**TASK REQUIREMENTS**.
Copy verbatim the material from its first line to the line that holds "-- stated objective: alternative", including that line.

**EXERCISE DATA**.
-- pv_equiv track=rewrite | github.com/QingbiaoLi/leetcode-top100-liked-questions | teach_kids_coding/day_15_bfs.py | methodOne
-- ===== SOURCE A (Python) =====
-- def methodOne(n, s) -> int:
--     seen = set()
--     if len(n) == 0:
--         return False
--     q = [s]
--     while len(q)>0:
--         curr = q.pop(0)
--         if n[curr] == 0:
--             return True
--
--         for i in [-1, 1]:
--             next = curr + i*n[curr]
--             if next not in seen and next >= 0 and next < len(n):
--                 seen.add(next)
--                 q.append(next)
--     return False
-- ===== SOURCE B (Python) =====
-- def methodOne(n, s):
--     # Frontier-saturation reachability: expand whole frontiers as sets until
--     # no new index appears, then scan the reachable set for a zero cell.
--     if len(n) == 0:
--         return False
--     reach = {s}
--     frontier = {s}
--     while frontier:
--         new = set()
--         for i in frontier:
--             v = n[i]
--             for j in (i - v, i + v):
--                 if 0 <= j < len(n) and j not in reach:
--                     new.add(j)
--         reach |= new
--         frontier = new
--     return any(n[i] == 0 for i in reach)
-- ===== Notes on version B (the rewrite author's own statement) =====
-- stated objective: alternative
-- what changed: Replaces A's FIFO-queue BFS (pop(0) with a per-node early True on a zero cell) with set-based frontier saturation: whole frontiers are expanded at once into a reachable set until it stops growing, and the zero test becomes one final scan over the reachable set.
import Mathlib
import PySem

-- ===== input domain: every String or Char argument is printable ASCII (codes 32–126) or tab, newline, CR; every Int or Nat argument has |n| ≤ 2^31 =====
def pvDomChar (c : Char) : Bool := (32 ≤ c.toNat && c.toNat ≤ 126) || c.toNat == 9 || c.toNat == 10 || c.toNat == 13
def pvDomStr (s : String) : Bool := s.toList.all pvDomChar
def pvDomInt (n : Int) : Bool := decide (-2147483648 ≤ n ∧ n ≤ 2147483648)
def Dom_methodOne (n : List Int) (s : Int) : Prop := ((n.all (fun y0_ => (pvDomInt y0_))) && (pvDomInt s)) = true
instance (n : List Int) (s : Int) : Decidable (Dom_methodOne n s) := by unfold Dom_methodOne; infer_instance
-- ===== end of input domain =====

-- B replaces A's queue-based BFS with set-based frontier saturation plus a final zero scan; objective: alternative.
-- (Return-value equivalence; neither program mutates its arguments.)

-- n[c] in total form: exact wherever Python's n[c] returns (Pre_ puts the start index in range;
-- every other visited index is guarded by 0 ≤ j < len(n) in both programs).
def pvVal (n : List Int) (c : Int) : Int := (PySem.List.pyGet? n c).getD 0

-- ===== PORT A =====
-- body of A's 'for i in [-1, 1]' loop over the state (q, seen)
def pvStep (n : List Int) (curr : Int) (st : List Int × PySem.Set Int) (i : Int) :
    List Int × PySem.Set Int :=
  let next := curr + i * pvVal n curr
  if ¬ next ∈ st.2 ∧ 0 ≤ next ∧ next < (n.length : Int) then
    (st.1 ++ [next], PySem.Set.add st.2 next)
  else st

-- A's while loop; fuel n.length + 1 bounds the number of iterations (proved below)
def methodOneLoop (n : List Int) (q : List Int) (seen : PySem.Set Int) (fuel : Nat) : Bool :=
  match fuel, q with
  | 0, _ => false
  | _ + 1, [] => false
  | fuel + 1, curr :: q' =>
    if pvVal n curr = 0 then true
    else
      let st := [(-1 : Int), 1].foldl (pvStep n curr) (q', seen)
      methodOneLoop n st.1 st.2 fuel

def methodOne (n : List Int) (s : Int) : Bool :=
  if n.length = 0 then false
  else methodOneLoop n [s] PySem.Set.empty (n.length + 1)

-- ===== PORT B =====
-- body of B's 'if 0 <= j < len(n) and j not in reach: new.add(j)'
def pvAdd (n : List Int) (reach : PySem.Set Int) (new : PySem.Set Int) (j : Int) : PySem.Set Int :=
  if 0 ≤ j ∧ j < (n.length : Int) ∧ ¬ j ∈ reach then PySem.Set.add new j else new

-- body of B's 'for i in frontier' loop: v = n[i]; for j in (i - v, i + v): …
def pvBody (n : List Int) (reach : PySem.Set Int) (new : PySem.Set Int) (i : Int) :
    PySem.Set Int :=
  let v := pvVal n i
  [i - v, i + v].foldl (pvAdd n reach) new

-- one round: the set of in-range neighbours of the frontier that are not yet reached
def altExpand (n : List Int) (frontier : List Int) (reach : PySem.Set Int) : PySem.Set Int :=
  frontier.foldl (pvBody n reach) PySem.Set.empty

-- B's while loop; fuel n.length + 2 bounds the number of rounds (proved below)
def altLoop (n : List Int) (reach frontier : PySem.Set Int) (fuel : Nat) : PySem.Set Int :=
  match fuel, frontier with
  | 0, _ => reach
  | _ + 1, [] => reach
  | fuel + 1, _ =>
    let new := altExpand n frontier reach
    altLoop n (PySem.Set.union reach new) new fuel

def methodOne_alt (n : List Int) (s : Int) : Bool :=
  if n.length = 0 then false
  else
    (altLoop n (PySem.Set.add PySem.Set.empty s) (PySem.Set.add PySem.Set.empty s)
        (n.length + 2)).any (fun i => pvVal n i == 0)

-- ===== PRECONDITION & SPEC =====
-- Pre_ excludes only inputs where A raises IndexError: a start index outside Python's
-- (wraparound) index range of a nonempty list.
def Pre_methodOne (n : List Int) (s : Int) : Prop :=
  n = [] ∨ (-(n.length : Int) ≤ s ∧ s < (n.length : Int))
instance (n : List Int) (s : Int) : Decidable (Pre_methodOne n s) := by
  unfold Pre_methodOne; infer_instance

def pvWitness_methodOne : List Int × Int := ([3, 1, 0], 0)

def Spec_methodOne (n : List Int) (s : Int) (out : Bool) : Prop := out = methodOne_alt n s
instance (n : List Int) (s : Int) (out : Bool) : Decidable (Spec_methodOne n s out) := by
  unfold Spec_methodOne; infer_instance

-- ===== CLAIM (what is proved, stated in full; the proofs are below) =====
def Claim_equal_methodOne : Prop :=
  ∀ (n : List Int) (s : Int), Dom_methodOne n s → Pre_methodOne n s →
    Spec_methodOne n s (methodOne n s)

-- ===== LEMMAS AND PROOFS =====

-- reachability in the jump graph: s, closed under in-range jumps x ↦ x ± n[x]
inductive pvReach (n : List Int) (s : Int) : Int → Prop
  | base : pvReach n s s
  | step (c j : Int) : pvReach n s c → (j = c - pvVal n c ∨ j = c + pvVal n c) →
      0 ≤ j → j < (n.length : Int) → pvReach n s j

-- ---- counting lemmas ----
theorem pvNodupLen (l : List Int) (m : Nat) (hnd : l.Nodup)
    (h : ∀ x ∈ l, 0 ≤ x ∧ x < (m : Int)) : l.length ≤ m := by
  have hsub : l.toFinset ⊆ Finset.Ico (0 : ℤ) m := by
    intro x hx
    rw [List.mem_toFinset] at hx
    have := h x hx
    simp [Finset.mem_Ico]
    omega
  have hc := Finset.card_le_card hsub
  rw [List.toFinset_card_of_nodup hnd, Int.card_Ico] at hc
  omega

theorem pvNodupLenS (l : List Int) (m : Nat) (s : Int) (hnd : l.Nodup)
    (h : ∀ x ∈ l, x = s ∨ (0 ≤ x ∧ x < (m : Int))) : l.length ≤ m + 1 := by
  have hsub : l.toFinset ⊆ insert s (Finset.Ico (0 : ℤ) m) := by
    intro x hx
    rw [List.mem_toFinset] at hx
    rcases h x hx with h1 | h2
    · simp [h1]
    · simp [Finset.mem_Ico]
      omega
  have hc := Finset.card_le_card hsub
  rw [List.toFinset_card_of_nodup hnd] at hc
  have := Finset.card_insert_le s (Finset.Ico (0 : ℤ) m)
  rw [Int.card_Ico] at this
  omega

theorem pvUnionLen (s t : PySem.Set Int) (hnd : s.Nodup) (x : Int)
    (hx : x ∈ t) (hxs : x ∉ s) : s.length + 1 ≤ (PySem.Set.union s t).length := by
  have hu : (PySem.Set.union s t).Nodup := PySem.Set.nodup_union _ _ hnd
  have hsub : insert x s.toFinset ⊆ (PySem.Set.union s t).toFinset := by
    intro y hy
    rw [Finset.mem_insert] at hy
    rw [List.mem_toFinset, PySem.Set.mem_union]
    rcases hy with rfl | hy
    · exact Or.inr hx
    · exact Or.inl (List.mem_toFinset.mp hy)
  have hc := Finset.card_le_card hsub
  rw [Finset.card_insert_of_notMem (by simpa using hxs),
      List.toFinset_card_of_nodup hnd, List.toFinset_card_of_nodup hu] at hc
  omega

-- ---- pvStep lemmas (A's conditional enqueue) ----
theorem pvStep_fst_sub (n : List Int) (curr : Int) (st : List Int × PySem.Set Int) (i x : Int)
    (hx : x ∈ st.1) : x ∈ (pvStep n curr st i).1 := by
  unfold pvStep; dsimp only
  split_ifs with h
  · exact List.mem_append_left _ hx
  · exact hx

theorem pvStep_snd_sub (n : List Int) (curr : Int) (st : List Int × PySem.Set Int) (i x : Int)
    (hx : x ∈ st.2) : x ∈ (pvStep n curr st i).2 := by
  unfold pvStep; dsimp only
  split_ifs with h
  · exact (PySem.Set.mem_add _ _ _).mpr (Or.inl hx)
  · exact hx

theorem pvStep_mem_fst (n : List Int) (curr : Int) (st : List Int × PySem.Set Int) (i x : Int)
    (hx : x ∈ (pvStep n curr st i).1) :
    x ∈ st.1 ∨ (x = curr + i * pvVal n curr ∧ 0 ≤ x ∧ x < (n.length : Int)) := by
  unfold pvStep at hx; dsimp only at hx
  split_ifs at hx with h
  · rcases List.mem_append.mp hx with h1 | h1
    · exact Or.inl h1
    · have : x = curr + i * pvVal n curr := List.mem_singleton.mp h1
      subst this
      exact Or.inr ⟨rfl, h.2.1, h.2.2⟩
  · exact Or.inl hx

theorem pvStep_mem_snd (n : List Int) (curr : Int) (st : List Int × PySem.Set Int) (i x : Int)
    (hx : x ∈ (pvStep n curr st i).2) :
    x ∈ st.2 ∨ (x ∈ (pvStep n curr st i).1 ∧ 0 ≤ x ∧ x < (n.length : Int)) := by
  unfold pvStep at hx ⊢; dsimp only at hx ⊢
  split_ifs at hx with h
  · rcases (PySem.Set.mem_add _ _ _).mp hx with h1 | h1
    · exact Or.inl h1
    · subst h1
      refine Or.inr ⟨?_, h.2.1, h.2.2⟩
      simp [h]
  · exact Or.inl hx

theorem pvStep_nbr_mem (n : List Int) (curr : Int) (st : List Int × PySem.Set Int) (i : Int)
    (h0 : 0 ≤ curr + i * pvVal n curr) (hl : curr + i * pvVal n curr < (n.length : Int)) :
    curr + i * pvVal n curr ∈ (pvStep n curr st i).2 := by
  unfold pvStep; dsimp only
  by_cases hm : curr + i * pvVal n curr ∈ st.2
  · split_ifs with h
    · exact (PySem.Set.mem_add _ _ _).mpr (Or.inl hm)
    · exact hm
  · rw [if_pos ⟨hm, h0, hl⟩]
    exact (PySem.Set.mem_add _ _ _).mpr (Or.inr rfl)

theorem pvStep_nodup (n : List Int) (curr : Int) (st : List Int × PySem.Set Int) (i : Int)
    (h : st.2.Nodup) : (pvStep n curr st i).2.Nodup := by
  unfold pvStep; dsimp only
  split_ifs with hc
  · exact PySem.Set.nodup_add _ _ h
  · exact h

theorem pvStep_length (n : List Int) (curr : Int) (st : List Int × PySem.Set Int) (i : Int) :
    (pvStep n curr st i).1.length + st.2.length
      = st.1.length + (pvStep n curr st i).2.length := by
  unfold pvStep; dsimp only
  split_ifs with h
  · simp [PySem.Set.add_of_not_mem h.1]
    omega
  · rfl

**WRITTEN RESPONSE**.
-- pv_equiv track=rewrite | github.com/QingbiaoLi/leetcode-top100-liked-questions | teach_kids_coding/day_15_bfs.py | methodOne
-- ===== SOURCE A (Python) =====
-- def methodOne(n, s) -> int:
--     seen = set()
--     if len(n) == 0:
--         return False
--     q = [s]
--     while len(q)>0:
--         curr = q.pop(0)
--         if n[curr] == 0:
--             return True
--
--         for i in [-1, 1]:
--             next = curr + i*n[curr]
--             if next not in seen and next >= 0 and next < len(n):
--                 seen.add(next)
--                 q.append(next)
--     return False
-- ===== SOURCE B (Python) =====
-- def methodOne(n, s):
--     # Frontier-saturation reachability: expand whole frontiers as sets until
--     # no new index appears, then scan the reachable set for a zero cell.
--     if len(n) == 0:
--         return False
--     reach = {s}
--     frontier = {s}
--     while frontier:
--         new = set()
--         for i in frontier:
--             v = n[i]
--             for j in (i - v, i + v):
--                 if 0 <= j < len(n) and j not in reach:
--                     new.add(j)
--         reach |= new
--         frontier = new
--     return any(n[i] == 0 for i in reach)
-- ===== Notes on version B (the rewrite author's own statement) =====
-- stated objective: alternative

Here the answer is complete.